### Exercise requirements
From the first line of the data below, copy each line up to the one containing "(pvRowsOf track).map (fun", and include that line too.

### Working data
-- ===== VERDICT (by name: the statement is the Claim_ definition above) =====
theorem gridlandMetro_spec : Claim_equal_gridlandMetro := by
  intro n m k track _
  unfold Spec_gridlandMetro gridlandMetro gridlandMetro_alt
  have hvals : (pvGroup track).values =
      (pvRowsOf track).map (fun r => pvIvsOf r track) := by
    simp [PySem.Dict.values, pv_dict_items, List.map_map, Function.comp]
  rw [hvals, pv_blocks_flat]
  set S := PySem.List.sorted2 track (fun t => t.1) (fun t => t.2.1) with hS
  rw [pv_outerA_decomp S.length S (le_refl _) (sorted2_pairwise_lex track)]
  have hsummand : ∀ r ∈ pvRowsOf S,
      pvRowA (pvIvsOf r S) =
        ((pvBlocks (PySem.List.sorted (pvIvsOf r track) (fun iv => iv.1))).map
          (fun bk => bk.2 - bk.1 + 1)).sum := by
    intro r _
    have hsortrow : pvIvsOf r S = PySem.List.sorted (pvIvsOf r track) (fun iv => iv.1) := by
      show (S.filter (fun t => decide (t.1 = r))).map (fun t => (t.2.1, t.2.2)) = _
      rw [hS, filter_sorted2 r track, ← sorted_map_iv]
      rfl
    rw [pv_rowA_blocks (pvIvsOf r S) (by rw [hsortrow]; exact PySem.List.sorted_pairwise _ _),
      hsortrow]
  have hmapeq : (pvRowsOf S).map (fun r => pvRowA (pvIvsOf r S)) =
      (pvRowsOf S).map (fun r =>
        ((pvBlocks (PySem.List.sorted (pvIvsOf r track) (fun iv => iv.1))).map
          (fun bk => bk.2 - bk.1 + 1)).sum) :=
    List.map_congr_left hsummand
  rw [hmapeq]
  have hperm : (pvRowsOf S).Perm (pvRowsOf track) := by
    apply (List.perm_ext_iff_of_nodup (PySem.List.nodup_dedup _) (PySem.List.nodup_dedup _)).2
    intro a
    simp only [PySem.List.mem_dedup, List.mem_map]
    constructor
    · rintro ⟨z, hz, rfl⟩
      exact ⟨z, (PySem.List.sorted2_perm track _ _ _).mem_iff.1 hz, rfl⟩
    · rintro ⟨z, hz, rfl⟩
      exact ⟨z, (PySem.List.sorted2_perm track _ _ _).mem_iff.2 hz, rfl⟩
  have hsum := (hperm.map (fun r =>
      ((pvBlocks (PySem.List.sorted (pvIvsOf r track) (fun iv => iv.1))).map
        (fun bk => bk.2 - bk.1 + 1)).sum)).sum_eq
  rw [hsum, List.map_map]
  show _ = n * m - (0 + ((pvRowsOf track).map _).sum)
  rw [Function.comp_def]
  ring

### Solution for this problem
-- ===== VERDICT (by name: the statement is the Claim_ definition above) =====
theorem gridlandMetro_spec : Claim_equal_gridlandMetro := by
  intro n m k track _
  unfold Spec_gridlandMetro gridlandMetro gridlandMetro_alt
  have hvals : (pvGroup track).values =
      (pvRowsOf track).map (fun r => pvIvsOf r track) := by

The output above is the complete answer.